*AIM OF THE EXERCISE*.
Take the entries below and return them unchanged.

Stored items
---+---

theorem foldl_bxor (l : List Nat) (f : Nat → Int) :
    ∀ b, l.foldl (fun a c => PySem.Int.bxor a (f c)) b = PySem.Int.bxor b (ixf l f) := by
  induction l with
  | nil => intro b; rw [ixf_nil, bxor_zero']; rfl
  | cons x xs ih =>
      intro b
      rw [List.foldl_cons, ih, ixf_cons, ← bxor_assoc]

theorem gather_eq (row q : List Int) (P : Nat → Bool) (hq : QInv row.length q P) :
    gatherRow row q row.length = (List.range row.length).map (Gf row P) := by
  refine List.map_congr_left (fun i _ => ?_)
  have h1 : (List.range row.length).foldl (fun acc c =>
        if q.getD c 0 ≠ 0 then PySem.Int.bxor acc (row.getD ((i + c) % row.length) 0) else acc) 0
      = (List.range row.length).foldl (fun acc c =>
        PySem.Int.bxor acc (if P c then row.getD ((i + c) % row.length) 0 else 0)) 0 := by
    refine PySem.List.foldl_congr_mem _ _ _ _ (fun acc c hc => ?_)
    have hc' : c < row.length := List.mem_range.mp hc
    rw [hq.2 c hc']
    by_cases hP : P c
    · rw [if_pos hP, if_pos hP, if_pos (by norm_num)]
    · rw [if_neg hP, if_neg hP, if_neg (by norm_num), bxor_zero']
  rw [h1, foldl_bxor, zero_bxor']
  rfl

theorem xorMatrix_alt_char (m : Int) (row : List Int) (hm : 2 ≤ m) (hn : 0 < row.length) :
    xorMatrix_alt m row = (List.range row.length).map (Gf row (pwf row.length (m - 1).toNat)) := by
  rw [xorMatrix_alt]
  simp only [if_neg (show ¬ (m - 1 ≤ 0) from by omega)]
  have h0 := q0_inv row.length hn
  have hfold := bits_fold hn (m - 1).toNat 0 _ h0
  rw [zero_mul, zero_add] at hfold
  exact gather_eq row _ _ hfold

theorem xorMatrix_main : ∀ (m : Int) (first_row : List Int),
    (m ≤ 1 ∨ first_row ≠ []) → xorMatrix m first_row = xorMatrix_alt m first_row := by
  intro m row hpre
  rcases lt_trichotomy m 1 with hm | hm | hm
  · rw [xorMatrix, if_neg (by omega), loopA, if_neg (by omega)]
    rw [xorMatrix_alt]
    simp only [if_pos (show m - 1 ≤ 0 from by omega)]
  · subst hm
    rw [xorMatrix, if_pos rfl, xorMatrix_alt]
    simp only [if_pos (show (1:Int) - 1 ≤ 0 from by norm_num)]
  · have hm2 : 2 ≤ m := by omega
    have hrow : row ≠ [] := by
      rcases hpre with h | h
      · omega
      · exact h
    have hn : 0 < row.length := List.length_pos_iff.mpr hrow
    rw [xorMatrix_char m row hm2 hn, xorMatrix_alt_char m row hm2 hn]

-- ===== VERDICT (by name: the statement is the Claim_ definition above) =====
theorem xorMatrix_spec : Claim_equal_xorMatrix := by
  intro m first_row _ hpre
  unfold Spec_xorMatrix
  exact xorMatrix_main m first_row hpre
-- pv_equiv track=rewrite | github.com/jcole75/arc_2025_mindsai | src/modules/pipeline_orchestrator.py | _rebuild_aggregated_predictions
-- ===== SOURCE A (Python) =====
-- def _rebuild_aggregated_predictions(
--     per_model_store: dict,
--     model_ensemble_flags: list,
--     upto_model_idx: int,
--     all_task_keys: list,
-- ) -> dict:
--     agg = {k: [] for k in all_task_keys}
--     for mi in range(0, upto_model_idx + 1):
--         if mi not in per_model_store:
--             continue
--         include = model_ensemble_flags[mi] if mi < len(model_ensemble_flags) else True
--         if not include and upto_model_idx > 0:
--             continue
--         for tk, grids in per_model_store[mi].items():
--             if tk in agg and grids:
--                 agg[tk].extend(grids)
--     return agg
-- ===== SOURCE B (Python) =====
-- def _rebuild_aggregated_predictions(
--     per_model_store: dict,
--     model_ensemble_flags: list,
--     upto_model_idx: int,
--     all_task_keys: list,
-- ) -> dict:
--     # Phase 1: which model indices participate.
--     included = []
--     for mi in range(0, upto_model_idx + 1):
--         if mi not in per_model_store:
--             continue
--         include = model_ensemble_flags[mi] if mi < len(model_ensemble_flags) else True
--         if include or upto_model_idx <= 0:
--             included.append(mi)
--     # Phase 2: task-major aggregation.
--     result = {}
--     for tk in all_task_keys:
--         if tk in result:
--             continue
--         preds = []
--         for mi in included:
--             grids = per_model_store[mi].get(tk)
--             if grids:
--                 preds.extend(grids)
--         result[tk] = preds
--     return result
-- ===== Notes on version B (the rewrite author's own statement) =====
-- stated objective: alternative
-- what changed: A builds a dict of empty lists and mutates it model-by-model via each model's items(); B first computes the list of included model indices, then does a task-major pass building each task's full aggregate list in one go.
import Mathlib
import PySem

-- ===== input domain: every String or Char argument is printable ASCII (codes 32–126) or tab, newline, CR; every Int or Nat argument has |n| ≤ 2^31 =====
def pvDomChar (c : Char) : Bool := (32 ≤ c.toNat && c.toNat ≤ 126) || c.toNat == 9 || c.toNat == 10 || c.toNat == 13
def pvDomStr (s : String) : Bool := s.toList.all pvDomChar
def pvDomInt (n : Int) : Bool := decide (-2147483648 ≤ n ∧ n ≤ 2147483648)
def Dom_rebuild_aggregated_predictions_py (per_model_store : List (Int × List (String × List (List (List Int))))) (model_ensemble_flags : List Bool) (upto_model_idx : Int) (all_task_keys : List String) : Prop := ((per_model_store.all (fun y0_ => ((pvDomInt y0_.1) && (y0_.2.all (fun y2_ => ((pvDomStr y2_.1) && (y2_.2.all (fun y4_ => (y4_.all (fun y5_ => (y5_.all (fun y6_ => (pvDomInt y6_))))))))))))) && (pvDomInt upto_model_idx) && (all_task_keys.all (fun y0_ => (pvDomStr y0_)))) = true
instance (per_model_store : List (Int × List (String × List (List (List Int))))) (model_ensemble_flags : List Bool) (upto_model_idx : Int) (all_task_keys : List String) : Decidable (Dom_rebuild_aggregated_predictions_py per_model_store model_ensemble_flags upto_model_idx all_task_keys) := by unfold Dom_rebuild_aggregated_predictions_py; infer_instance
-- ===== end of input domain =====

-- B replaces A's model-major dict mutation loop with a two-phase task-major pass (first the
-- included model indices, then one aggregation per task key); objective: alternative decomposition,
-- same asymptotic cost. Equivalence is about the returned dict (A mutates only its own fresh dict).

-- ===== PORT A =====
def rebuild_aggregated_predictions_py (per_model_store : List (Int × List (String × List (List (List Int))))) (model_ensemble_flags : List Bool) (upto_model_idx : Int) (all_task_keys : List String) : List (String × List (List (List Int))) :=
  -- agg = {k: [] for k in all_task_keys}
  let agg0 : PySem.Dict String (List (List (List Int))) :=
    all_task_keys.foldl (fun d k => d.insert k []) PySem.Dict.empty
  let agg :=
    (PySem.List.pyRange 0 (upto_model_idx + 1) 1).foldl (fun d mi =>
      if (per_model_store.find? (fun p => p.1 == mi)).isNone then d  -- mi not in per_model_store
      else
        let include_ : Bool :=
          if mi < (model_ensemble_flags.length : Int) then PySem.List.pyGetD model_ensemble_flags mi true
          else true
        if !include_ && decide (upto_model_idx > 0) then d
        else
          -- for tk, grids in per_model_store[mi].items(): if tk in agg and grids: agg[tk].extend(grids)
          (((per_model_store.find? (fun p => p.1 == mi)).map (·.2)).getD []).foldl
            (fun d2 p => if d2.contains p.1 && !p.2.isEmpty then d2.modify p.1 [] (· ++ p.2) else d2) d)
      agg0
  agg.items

---+---

*RESPONSE*.
theorem foldl_bxor (l : List Nat) (f : Nat → Int) :
    ∀ b, l.foldl (fun a c => PySem.Int.bxor a (f c)) b = PySem.Int.bxor b (ixf l f) := by
  induction l with
  | nil => intro b; rw [ixf_nil, bxor_zero']; rfl
  | cons x xs ih =>
      intro b
      rw [List.foldl_cons, ih, ixf_cons, ← bxor_assoc]

theorem gather_eq (row q : List Int) (P : Nat → Bool) (hq : QInv row.length q P) :
    gatherRow row q row.length = (List.range row.length).map (Gf row P) := by
  refine List.map_congr_left (fun i _ => ?_)
  have h1 : (List.range row.length).foldl (fun acc c =>
        if q.getD c 0 ≠ 0 then PySem.Int.bxor acc (row.getD ((i + c) % row.length) 0) else acc) 0
      = (List.range row.length).foldl (fun acc c =>
        PySem.Int.bxor acc (if P c then row.getD ((i + c) % row.length) 0 else 0)) 0 := by
    refine PySem.List.foldl_congr_mem _ _ _ _ (fun acc c hc => ?_)
    have hc' : c < row.length := List.mem_range.mp hc
    rw [hq.2 c hc']
    by_cases hP : P c
    · rw [if_pos hP, if_pos hP, if_pos (by norm_num)]
    · rw [if_neg hP, if_neg hP, if_neg (by norm_num), bxor_zero']
  rw [h1, foldl_bxor, zero_bxor']
  rfl

theorem xorMatrix_alt_char (m : Int) (row : List Int) (hm : 2 ≤ m) (hn : 0 < row.length) :
    xorMatrix_alt m row = (List.range row.length).map (Gf row (pwf row.length (m - 1).toNat)) := by
  rw [xorMatrix_alt]
  simp only [if_neg (show ¬ (m - 1 ≤ 0) from by omega)]
  have h0 := q0_inv row.length hn
  have hfold := bits_fold hn (m - 1).toNat 0 _ h0
  rw [zero_mul, zero_add] at hfold
  exact gather_eq row _ _ hfold

theorem xorMatrix_main : ∀ (m : Int) (first_row : List Int),
    (m ≤ 1 ∨ first_row ≠ []) → xorMatrix m first_row = xorMatrix_alt m first_row := by
  intro m row hpre
  rcases lt_trichotomy m 1 with hm | hm | hm
  · rw [xorMatrix, if_neg (by omega), loopA, if_neg (by omega)]
    rw [xorMatrix_alt]
    simp only [if_pos (show m - 1 ≤ 0 from by omega)]
  · subst hm
    rw [xorMatrix, if_pos rfl, xorMatrix_alt]
    simp only [if_pos (show (1:Int) - 1 ≤ 0 from by norm_num)]
  · have hm2 : 2 ≤ m := by omega
    have hrow : row ≠ [] := by
      rcases hpre with h | h
      · omega
      · exact h
    have hn : 0 < row.length := List.length_pos_iff.mpr hrow
    rw [xorMatrix_char m row hm2 hn, xorMatrix_alt_char m row hm2 hn]

-- ===== VERDICT (by name: the statement is the Claim_ definition above) =====
theorem xorMatrix_spec : Claim_equal_xorMatrix := by
  intro m first_row _ hpre
  unfold Spec_xorMatrix
  exact xorMatrix_main m first_row hpre
-- pv_equiv track=rewrite | github.com/jcole75/arc_2025_mindsai | src/modules/pipeline_orchestrator.py | _rebuild_aggregated_predictions
-- ===== SOURCE A (Python) =====
-- def _rebuild_aggregated_predictions(
--     per_model_store: dict,
--     model_ensemble_flags: list,
--     upto_model_idx: int,
--     all_task_keys: list,
-- ) -> dict:
--     agg = {k: [] for k in all_task_keys}
--     for mi in range(0, upto_model_idx + 1):
--         if mi not in per_model_store:
--             continue
--         include = model_ensemble_flags[mi] if mi < len(model_ensemble_flags) else True
--         if not include and upto_model_idx > 0:
--             continue
--         for tk, grids in per_model_store[mi].items():
--             if tk in agg and grids:
--                 agg[tk].extend(grids)
--     return agg
-- ===== SOURCE B (Python) =====
-- def _rebuild_aggregated_predictions(
--     per_model_store: dict,
--     model_ensemble_flags: list,
--     upto_model_idx: int,
--     all_task_keys: list,
-- ) -> dict:
--     # Phase 1: which model indices participate.
--     included = []
--     for mi in range(0, upto_model_idx + 1):
--         if mi not in per_model_store:
--             continue
--         include = model_ensemble_flags[mi] if mi < len(model_ensemble_flags) else True
--         if include or upto_model_idx <= 0:
--             included.append(mi)
--     # Phase 2: task-major aggregation.
--     result = {}
--     for tk in all_task_keys:
--         if tk in result:
--             continue
--         preds = []
--         for mi in included:
--             grids = per_model_store[mi].get(tk)
--             if grids:
--                 preds.extend(grids)
--         result[tk] = preds
--     return result
-- ===== Notes on version B (the rewrite author's own statement) =====
-- stated objective: alternative
-- what changed: A builds a dict of empty lists and mutates it model-by-model via each model's items(); B first computes the list of included model indices, then does a task-major pass building each task's full aggregate list in one go.
import Mathlib
import PySem

-- ===== input domain: every String or Char argument is printable ASCII (codes 32–126) or tab, newline, CR; every Int or Nat argument has |n| ≤ 2^31 =====
def pvDomChar (c : Char) : Bool := (32 ≤ c.toNat && c.toNat ≤ 126) || c.toNat == 9 || c.toNat == 10 || c.toNat == 13
def pvDomStr (s : String) : Bool := s.toList.all pvDomChar
def pvDomInt (n : Int) : Bool := decide (-2147483648 ≤ n ∧ n ≤ 2147483648)
def Dom_rebuild_aggregated_predictions_py (per_model_store : List (Int × List (String × List (List (List Int))))) (model_ensemble_flags : List Bool) (upto_model_idx : Int) (all_task_keys : List String) : Prop := ((per_model_store.all (fun y0_ => ((pvDomInt y0_.1) && (y0_.2.all (fun y2_ => ((pvDomStr y2_.1) && (y2_.2.all (fun y4_ => (y4_.all (fun y5_ => (y5_.all (fun y6_ => (pvDomInt y6_))))))))))))) && (pvDomInt upto_model_idx) && (all_task_keys.all (fun y0_ => (pvDomStr y0_)))) = true
instance (per_model_store : List (Int × List (String × List (List (List Int))))) (model_ensemble_flags : List Bool) (upto_model_idx : Int) (all_task_keys : List String) : Decidable (Dom_rebuild_aggregated_predictions_py per_model_store model_ensemble_flags upto_model_idx all_task_keys) := by unfold Dom_rebuild_aggregated_predictions_py; infer_instance
-- ===== end of input domain =====

-- B replaces A's model-major dict mutation loop with a two-phase task-major pass (first the
-- included model indices, then one aggregation per task key); objective: alternative decomposition,
-- same asymptotic cost. Equivalence is about the returned dict (A mutates only its own fresh dict).

-- ===== PORT A =====
def rebuild_aggregated_predictions_py (per_model_store : List (Int × List (String × List (List (List Int))))) (model_ensemble_flags : List Bool) (upto_model_idx : Int) (all_task_keys : List String) : List (String × List (List (List Int))) :=
  -- agg = {k: [] for k in all_task_keys}
  let agg0 : PySem.Dict String (List (List (List Int))) :=
    all_task_keys.foldl (fun d k => d.insert k []) PySem.Dict.empty
  let agg :=
    (PySem.List.pyRange 0 (upto_model_idx + 1) 1).foldl (fun d mi =>
      if (per_model_store.find? (fun p => p.1 == mi)).isNone then d  -- mi not in per_model_store
      else
        let include_ : Bool :=
          if mi < (model_ensemble_flags.length : Int) then PySem.List.pyGetD model_ensemble_flags mi true
          else true
        if !include_ && decide (upto_model_idx > 0) then d
        else
          -- for tk, grids in per_model_store[mi].items(): if tk in agg and grids: agg[tk].extend(grids)
          (((per_model_store.find? (fun p => p.1 == mi)).map (·.2)).getD []).foldl
            (fun d2 p => if d2.contains p.1 && !p.2.isEmpty then d2.modify p.1 [] (· ++ p.2) else d2) d)
      agg0
  agg.items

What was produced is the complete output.